__Task brief__: Search the material for the string "decide", then show every line where it turns up.

__Provided material__:
########
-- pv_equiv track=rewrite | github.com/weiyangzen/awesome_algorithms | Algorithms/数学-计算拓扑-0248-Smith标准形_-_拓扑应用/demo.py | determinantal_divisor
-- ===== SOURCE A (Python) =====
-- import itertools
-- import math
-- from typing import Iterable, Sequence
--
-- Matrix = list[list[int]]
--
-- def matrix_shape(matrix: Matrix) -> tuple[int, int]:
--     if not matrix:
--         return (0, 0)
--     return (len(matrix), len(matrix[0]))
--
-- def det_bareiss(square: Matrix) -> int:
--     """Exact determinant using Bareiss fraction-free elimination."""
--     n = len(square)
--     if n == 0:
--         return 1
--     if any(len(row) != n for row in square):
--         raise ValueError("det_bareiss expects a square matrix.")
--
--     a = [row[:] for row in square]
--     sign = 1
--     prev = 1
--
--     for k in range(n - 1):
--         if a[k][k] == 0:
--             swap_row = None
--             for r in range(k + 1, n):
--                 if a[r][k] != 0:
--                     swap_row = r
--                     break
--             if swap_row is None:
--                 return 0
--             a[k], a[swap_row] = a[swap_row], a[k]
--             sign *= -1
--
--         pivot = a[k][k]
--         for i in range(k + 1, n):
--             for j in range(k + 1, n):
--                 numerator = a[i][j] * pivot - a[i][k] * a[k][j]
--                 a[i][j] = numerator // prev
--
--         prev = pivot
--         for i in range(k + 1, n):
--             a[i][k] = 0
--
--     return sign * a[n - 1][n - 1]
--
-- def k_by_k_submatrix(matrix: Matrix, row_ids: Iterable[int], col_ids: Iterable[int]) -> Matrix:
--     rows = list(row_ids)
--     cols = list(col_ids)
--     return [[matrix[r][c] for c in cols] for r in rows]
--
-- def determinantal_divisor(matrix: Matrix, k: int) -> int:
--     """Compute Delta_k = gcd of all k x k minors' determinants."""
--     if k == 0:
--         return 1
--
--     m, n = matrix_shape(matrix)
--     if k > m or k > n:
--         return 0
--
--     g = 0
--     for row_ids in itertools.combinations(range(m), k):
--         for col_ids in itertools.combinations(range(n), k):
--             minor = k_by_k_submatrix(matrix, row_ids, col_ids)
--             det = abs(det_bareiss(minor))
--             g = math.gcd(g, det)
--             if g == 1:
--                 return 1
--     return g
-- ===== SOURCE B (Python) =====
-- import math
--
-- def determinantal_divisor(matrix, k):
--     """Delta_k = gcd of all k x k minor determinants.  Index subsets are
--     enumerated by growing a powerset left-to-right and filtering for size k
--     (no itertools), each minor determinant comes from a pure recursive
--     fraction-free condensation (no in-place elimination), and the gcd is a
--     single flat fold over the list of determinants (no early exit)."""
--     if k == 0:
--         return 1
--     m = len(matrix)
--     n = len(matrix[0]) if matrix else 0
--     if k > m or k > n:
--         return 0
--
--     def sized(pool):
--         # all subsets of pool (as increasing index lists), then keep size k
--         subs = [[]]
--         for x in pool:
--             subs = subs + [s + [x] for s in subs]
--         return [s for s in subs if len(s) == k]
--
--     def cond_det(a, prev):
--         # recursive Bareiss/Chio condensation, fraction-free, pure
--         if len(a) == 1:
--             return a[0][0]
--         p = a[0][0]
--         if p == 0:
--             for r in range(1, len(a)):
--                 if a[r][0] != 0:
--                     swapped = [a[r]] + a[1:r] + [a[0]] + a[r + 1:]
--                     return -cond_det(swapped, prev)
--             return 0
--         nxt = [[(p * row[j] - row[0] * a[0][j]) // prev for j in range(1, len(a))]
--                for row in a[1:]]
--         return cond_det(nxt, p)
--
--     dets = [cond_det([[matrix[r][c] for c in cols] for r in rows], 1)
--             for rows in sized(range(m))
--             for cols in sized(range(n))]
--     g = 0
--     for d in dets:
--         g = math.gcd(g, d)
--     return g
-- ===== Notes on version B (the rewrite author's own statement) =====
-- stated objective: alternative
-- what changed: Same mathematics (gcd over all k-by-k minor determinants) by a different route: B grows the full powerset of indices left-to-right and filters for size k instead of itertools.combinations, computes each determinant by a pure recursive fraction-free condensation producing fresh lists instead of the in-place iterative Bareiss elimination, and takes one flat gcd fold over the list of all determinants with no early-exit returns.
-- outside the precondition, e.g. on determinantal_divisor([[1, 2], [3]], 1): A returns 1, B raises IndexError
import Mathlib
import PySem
########
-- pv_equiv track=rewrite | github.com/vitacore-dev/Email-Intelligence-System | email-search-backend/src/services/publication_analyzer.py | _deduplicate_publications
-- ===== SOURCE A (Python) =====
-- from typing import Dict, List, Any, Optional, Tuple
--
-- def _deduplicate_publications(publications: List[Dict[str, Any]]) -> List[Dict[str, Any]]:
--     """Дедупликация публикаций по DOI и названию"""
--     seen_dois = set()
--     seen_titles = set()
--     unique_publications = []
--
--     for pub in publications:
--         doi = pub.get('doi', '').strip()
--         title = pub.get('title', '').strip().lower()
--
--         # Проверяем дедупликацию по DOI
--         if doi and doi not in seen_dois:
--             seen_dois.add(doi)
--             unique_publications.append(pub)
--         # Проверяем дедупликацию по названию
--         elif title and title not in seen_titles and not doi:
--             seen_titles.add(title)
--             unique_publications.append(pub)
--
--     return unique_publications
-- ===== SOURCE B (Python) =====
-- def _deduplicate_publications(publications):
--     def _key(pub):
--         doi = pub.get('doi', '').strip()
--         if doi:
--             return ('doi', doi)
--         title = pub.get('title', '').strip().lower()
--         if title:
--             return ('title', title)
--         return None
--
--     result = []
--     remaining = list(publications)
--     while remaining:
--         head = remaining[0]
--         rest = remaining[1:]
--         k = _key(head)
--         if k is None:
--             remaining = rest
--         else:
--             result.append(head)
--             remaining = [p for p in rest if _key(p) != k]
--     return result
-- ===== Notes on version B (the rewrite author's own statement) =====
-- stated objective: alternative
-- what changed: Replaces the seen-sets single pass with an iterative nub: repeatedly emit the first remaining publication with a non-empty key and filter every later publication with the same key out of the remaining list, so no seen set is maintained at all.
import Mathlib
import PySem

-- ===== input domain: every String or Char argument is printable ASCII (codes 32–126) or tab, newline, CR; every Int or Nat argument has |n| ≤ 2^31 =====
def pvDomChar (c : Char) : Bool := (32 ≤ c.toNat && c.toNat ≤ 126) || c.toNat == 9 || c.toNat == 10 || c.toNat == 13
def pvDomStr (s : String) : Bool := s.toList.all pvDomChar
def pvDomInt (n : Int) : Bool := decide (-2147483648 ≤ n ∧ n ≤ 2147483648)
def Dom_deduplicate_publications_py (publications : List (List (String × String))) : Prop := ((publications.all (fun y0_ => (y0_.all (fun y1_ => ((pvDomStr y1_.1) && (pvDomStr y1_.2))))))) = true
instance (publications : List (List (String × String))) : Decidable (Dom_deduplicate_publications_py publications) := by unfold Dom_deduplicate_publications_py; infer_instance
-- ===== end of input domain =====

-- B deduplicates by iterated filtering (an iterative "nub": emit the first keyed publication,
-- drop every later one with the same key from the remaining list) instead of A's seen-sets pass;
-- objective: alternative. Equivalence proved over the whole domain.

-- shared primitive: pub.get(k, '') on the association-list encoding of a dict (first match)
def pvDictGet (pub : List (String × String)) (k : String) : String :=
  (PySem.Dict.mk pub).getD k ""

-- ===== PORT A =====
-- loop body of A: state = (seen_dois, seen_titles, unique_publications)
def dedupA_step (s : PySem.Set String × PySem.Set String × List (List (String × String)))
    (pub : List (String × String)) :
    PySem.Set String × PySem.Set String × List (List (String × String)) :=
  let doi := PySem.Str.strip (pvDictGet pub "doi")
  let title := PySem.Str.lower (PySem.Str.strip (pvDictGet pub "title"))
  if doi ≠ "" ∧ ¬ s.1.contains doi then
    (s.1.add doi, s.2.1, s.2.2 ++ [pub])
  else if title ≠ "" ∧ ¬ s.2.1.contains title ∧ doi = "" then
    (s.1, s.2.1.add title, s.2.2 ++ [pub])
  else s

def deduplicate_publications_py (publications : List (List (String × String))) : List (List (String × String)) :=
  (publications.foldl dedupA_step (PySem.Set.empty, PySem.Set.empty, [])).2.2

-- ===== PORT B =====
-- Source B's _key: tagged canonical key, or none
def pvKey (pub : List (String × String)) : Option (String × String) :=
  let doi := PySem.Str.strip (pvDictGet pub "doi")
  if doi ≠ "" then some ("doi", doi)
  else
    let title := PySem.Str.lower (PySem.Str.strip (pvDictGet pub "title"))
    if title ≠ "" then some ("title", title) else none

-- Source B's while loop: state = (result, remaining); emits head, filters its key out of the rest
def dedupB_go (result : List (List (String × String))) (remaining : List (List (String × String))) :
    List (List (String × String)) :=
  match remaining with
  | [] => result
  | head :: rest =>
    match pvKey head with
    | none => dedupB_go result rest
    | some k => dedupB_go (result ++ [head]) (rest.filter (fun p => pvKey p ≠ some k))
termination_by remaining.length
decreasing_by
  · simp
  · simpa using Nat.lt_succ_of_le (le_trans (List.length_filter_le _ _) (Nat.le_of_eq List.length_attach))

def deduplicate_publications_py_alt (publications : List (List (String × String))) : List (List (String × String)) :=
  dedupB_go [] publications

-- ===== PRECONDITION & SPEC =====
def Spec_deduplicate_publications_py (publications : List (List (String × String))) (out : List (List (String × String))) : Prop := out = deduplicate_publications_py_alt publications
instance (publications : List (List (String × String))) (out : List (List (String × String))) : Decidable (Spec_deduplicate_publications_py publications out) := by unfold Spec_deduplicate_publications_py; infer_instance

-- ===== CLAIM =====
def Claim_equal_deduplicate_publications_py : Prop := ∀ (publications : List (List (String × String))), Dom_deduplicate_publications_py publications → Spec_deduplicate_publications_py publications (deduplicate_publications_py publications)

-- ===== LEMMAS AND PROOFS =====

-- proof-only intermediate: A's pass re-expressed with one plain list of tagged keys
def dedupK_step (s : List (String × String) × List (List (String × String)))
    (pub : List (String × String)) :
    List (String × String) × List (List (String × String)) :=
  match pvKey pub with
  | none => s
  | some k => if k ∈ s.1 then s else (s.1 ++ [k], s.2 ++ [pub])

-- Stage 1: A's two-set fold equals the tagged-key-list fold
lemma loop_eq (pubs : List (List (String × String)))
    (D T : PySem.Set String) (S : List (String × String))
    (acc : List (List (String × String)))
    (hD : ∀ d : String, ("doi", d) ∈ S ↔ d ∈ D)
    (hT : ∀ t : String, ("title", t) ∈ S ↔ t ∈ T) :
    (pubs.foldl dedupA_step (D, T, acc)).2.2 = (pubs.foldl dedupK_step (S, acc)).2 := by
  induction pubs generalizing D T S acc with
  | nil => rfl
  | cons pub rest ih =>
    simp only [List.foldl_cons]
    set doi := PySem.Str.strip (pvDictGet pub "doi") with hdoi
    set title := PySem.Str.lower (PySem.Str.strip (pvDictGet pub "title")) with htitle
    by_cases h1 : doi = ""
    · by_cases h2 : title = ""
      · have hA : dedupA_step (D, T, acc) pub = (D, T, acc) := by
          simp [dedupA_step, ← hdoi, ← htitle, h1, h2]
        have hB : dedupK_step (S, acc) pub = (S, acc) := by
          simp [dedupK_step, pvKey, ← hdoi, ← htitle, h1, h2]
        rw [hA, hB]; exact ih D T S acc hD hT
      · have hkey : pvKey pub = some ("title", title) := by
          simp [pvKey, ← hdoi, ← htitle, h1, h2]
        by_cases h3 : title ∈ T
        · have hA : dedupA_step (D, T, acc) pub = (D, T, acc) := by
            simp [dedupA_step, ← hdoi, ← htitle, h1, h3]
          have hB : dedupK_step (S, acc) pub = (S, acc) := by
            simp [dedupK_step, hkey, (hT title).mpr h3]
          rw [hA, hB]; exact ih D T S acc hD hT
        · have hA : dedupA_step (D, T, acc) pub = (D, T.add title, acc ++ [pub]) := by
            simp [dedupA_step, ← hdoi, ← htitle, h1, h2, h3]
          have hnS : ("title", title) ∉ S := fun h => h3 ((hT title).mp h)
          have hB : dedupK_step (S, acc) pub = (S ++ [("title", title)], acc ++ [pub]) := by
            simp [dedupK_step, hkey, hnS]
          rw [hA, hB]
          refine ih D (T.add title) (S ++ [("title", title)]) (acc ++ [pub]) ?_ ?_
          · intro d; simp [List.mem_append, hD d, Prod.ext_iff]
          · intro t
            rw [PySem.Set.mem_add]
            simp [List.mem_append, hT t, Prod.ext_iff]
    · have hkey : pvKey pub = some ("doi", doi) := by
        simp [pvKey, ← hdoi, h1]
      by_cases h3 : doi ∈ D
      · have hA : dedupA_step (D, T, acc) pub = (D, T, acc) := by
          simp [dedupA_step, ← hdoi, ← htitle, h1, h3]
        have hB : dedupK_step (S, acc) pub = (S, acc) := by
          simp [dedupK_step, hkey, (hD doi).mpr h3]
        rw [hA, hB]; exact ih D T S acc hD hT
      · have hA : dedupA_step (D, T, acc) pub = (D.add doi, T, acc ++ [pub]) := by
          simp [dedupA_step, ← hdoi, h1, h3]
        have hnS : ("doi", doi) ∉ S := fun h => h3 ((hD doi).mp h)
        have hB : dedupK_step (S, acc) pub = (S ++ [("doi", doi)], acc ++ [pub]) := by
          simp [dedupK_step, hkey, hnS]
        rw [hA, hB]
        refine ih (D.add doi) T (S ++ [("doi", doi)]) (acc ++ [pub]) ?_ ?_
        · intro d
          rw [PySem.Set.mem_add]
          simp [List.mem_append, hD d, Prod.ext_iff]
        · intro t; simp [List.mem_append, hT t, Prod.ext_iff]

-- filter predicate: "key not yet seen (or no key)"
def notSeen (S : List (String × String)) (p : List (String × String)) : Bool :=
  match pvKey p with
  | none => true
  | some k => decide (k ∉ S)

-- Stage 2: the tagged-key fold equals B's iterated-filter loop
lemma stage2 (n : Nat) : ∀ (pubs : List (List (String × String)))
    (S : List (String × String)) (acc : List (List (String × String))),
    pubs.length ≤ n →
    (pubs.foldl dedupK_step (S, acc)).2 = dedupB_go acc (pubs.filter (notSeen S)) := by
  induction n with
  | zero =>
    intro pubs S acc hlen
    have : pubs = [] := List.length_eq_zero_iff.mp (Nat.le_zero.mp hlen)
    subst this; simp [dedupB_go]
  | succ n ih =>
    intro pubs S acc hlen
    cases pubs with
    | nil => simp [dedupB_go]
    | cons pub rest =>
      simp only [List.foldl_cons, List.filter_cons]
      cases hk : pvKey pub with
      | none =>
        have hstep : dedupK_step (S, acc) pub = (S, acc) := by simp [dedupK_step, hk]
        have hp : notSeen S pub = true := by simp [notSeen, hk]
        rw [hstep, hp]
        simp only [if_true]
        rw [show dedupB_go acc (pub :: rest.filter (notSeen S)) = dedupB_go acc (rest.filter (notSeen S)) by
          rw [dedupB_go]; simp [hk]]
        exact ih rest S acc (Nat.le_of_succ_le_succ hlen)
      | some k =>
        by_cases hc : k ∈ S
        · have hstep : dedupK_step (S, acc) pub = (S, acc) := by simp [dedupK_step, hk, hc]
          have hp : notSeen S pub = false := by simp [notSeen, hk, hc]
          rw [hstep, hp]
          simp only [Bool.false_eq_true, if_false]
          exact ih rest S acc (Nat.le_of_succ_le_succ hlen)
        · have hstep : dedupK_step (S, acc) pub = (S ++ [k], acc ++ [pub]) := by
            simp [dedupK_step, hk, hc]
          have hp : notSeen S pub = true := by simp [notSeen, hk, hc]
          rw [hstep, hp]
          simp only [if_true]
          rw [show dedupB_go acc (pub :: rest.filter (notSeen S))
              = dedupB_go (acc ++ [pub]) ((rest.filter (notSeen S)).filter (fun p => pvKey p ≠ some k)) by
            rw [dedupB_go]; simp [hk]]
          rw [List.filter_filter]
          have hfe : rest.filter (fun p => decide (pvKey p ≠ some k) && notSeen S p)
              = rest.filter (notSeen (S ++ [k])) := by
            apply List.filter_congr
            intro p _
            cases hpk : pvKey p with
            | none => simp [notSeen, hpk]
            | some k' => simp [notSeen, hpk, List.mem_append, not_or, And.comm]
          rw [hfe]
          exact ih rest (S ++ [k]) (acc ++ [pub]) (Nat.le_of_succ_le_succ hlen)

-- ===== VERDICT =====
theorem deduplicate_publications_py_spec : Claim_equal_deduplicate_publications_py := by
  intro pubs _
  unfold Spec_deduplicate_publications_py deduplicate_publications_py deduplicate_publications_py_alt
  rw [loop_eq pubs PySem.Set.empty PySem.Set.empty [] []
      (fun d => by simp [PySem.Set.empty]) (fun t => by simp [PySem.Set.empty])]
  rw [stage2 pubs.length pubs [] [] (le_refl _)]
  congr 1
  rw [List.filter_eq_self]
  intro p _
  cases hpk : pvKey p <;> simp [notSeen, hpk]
########
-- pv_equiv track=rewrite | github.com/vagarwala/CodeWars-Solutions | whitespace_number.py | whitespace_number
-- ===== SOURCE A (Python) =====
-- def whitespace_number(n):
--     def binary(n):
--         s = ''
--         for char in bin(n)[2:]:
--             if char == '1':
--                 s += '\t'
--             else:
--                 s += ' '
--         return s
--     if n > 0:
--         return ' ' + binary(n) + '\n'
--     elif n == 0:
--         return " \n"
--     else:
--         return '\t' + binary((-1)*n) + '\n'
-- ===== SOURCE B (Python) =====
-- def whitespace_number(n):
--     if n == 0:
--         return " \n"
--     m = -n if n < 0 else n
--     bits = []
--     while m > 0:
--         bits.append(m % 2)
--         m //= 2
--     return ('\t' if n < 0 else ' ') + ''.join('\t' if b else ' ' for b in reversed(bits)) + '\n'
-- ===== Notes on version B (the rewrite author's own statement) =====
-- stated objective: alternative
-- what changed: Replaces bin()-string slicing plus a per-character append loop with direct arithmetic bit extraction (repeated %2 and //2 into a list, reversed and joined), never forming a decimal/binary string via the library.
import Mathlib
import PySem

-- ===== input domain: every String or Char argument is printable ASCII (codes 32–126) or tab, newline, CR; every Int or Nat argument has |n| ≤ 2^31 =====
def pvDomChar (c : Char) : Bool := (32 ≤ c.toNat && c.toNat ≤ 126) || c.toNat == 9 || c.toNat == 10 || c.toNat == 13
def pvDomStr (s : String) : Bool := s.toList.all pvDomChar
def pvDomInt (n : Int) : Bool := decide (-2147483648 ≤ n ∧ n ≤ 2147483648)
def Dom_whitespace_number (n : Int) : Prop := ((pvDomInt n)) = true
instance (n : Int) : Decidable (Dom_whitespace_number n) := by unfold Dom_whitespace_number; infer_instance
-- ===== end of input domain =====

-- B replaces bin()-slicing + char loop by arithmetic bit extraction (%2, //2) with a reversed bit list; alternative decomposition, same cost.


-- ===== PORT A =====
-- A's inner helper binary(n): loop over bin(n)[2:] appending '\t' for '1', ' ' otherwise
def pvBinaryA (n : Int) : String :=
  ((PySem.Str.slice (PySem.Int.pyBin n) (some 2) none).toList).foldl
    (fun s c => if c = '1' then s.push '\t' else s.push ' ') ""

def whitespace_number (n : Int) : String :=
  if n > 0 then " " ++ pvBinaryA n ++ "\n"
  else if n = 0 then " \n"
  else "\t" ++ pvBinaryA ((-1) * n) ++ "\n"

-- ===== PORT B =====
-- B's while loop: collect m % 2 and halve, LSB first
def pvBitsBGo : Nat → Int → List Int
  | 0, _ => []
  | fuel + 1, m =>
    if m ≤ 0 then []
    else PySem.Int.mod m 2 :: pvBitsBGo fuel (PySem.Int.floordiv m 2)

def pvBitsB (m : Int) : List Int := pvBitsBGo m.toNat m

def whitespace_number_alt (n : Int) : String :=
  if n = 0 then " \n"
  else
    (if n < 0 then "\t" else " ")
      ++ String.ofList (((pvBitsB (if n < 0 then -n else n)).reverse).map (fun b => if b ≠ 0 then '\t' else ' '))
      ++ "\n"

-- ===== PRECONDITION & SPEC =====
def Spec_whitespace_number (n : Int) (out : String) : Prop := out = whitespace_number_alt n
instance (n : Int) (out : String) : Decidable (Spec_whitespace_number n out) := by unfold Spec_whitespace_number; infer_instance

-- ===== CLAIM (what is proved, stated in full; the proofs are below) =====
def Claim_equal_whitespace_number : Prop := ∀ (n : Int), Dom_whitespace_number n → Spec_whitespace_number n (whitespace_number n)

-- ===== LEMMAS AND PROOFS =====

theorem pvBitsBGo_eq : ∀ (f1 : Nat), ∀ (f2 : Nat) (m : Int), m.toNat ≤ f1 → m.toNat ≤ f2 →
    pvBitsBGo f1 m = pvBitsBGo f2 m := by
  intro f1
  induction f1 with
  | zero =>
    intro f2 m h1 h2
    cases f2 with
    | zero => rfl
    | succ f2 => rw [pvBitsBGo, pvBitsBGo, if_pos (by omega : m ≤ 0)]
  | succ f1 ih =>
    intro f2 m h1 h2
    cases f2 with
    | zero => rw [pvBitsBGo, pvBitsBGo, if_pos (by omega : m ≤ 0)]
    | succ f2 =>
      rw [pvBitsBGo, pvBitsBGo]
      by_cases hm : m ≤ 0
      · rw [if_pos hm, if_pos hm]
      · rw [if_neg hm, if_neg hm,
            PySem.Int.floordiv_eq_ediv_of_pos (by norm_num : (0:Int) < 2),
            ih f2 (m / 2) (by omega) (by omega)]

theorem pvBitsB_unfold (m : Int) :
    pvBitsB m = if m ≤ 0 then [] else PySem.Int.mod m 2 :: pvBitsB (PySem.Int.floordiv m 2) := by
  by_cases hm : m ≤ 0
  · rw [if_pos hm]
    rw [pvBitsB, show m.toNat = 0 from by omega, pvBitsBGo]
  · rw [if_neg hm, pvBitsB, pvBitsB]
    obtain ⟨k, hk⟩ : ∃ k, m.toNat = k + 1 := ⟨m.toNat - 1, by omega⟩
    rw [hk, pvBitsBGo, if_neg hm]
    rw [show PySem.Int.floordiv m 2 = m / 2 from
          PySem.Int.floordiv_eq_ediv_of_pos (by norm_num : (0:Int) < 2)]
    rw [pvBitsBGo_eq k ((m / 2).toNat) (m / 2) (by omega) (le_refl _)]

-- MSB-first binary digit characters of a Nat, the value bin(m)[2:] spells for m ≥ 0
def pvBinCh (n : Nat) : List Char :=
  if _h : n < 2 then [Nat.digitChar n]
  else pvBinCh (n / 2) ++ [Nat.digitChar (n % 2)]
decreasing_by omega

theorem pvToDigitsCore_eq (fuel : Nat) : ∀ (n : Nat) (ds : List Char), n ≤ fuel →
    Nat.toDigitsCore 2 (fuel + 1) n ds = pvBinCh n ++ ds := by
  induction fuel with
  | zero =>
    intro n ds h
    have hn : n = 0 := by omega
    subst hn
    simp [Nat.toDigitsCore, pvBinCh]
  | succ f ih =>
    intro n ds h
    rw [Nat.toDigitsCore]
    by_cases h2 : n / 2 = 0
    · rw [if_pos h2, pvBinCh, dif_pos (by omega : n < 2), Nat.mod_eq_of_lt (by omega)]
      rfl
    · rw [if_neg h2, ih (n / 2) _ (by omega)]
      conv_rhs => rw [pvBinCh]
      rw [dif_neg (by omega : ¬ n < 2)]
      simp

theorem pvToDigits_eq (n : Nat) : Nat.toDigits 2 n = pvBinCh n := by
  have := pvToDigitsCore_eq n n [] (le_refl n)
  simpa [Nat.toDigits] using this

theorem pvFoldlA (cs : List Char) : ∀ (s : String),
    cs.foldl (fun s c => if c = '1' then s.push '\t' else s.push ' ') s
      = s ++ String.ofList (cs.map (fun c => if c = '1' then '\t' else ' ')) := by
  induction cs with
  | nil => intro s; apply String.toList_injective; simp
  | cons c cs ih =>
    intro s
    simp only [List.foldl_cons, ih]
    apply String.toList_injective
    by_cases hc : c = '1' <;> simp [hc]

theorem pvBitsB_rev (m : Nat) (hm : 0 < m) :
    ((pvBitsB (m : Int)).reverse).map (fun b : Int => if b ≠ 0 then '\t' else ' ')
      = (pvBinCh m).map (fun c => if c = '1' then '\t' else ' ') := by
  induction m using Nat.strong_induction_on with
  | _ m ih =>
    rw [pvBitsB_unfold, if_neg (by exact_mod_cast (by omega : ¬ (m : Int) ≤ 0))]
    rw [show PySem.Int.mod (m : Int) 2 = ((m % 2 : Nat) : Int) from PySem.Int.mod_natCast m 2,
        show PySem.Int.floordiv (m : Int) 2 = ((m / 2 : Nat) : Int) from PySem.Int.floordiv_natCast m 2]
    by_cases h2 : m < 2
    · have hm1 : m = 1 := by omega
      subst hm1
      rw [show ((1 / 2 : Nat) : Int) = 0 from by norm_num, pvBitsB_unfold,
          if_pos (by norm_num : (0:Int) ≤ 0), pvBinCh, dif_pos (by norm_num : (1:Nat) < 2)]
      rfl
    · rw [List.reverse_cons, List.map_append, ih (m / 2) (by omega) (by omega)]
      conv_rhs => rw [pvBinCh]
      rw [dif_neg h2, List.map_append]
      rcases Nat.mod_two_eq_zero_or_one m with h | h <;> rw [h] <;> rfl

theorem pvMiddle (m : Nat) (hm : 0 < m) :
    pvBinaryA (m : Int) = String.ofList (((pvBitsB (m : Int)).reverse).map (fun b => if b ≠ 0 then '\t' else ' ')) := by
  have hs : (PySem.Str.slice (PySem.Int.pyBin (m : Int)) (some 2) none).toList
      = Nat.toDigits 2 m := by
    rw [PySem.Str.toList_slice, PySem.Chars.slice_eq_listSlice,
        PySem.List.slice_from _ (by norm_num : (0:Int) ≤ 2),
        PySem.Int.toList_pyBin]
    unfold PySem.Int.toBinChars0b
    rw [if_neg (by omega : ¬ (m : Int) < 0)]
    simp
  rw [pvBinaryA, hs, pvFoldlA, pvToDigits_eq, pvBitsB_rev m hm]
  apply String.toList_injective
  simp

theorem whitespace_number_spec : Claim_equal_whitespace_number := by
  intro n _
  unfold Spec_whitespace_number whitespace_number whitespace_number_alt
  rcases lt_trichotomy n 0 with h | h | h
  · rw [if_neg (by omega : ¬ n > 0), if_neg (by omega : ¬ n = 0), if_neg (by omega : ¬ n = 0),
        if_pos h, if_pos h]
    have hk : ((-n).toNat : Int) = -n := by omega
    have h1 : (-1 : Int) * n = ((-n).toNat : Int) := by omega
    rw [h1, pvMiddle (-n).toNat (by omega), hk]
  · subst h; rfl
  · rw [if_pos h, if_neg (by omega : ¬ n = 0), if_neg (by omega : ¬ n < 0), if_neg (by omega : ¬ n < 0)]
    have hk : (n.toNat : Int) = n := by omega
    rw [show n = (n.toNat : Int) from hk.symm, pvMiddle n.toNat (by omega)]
########
__Expected answer__:
def pvDomInt (n : Int) : Bool := decide (-2147483648 ≤ n ∧ n ≤ 2147483648)
  | some k => decide (k ∉ S)
          have hfe : rest.filter (fun p => decide (pvKey p ≠ some k) && notSeen S p)
def pvDomInt (n : Int) : Bool := decide (-2147483648 ≤ n ∧ n ≤ 2147483648)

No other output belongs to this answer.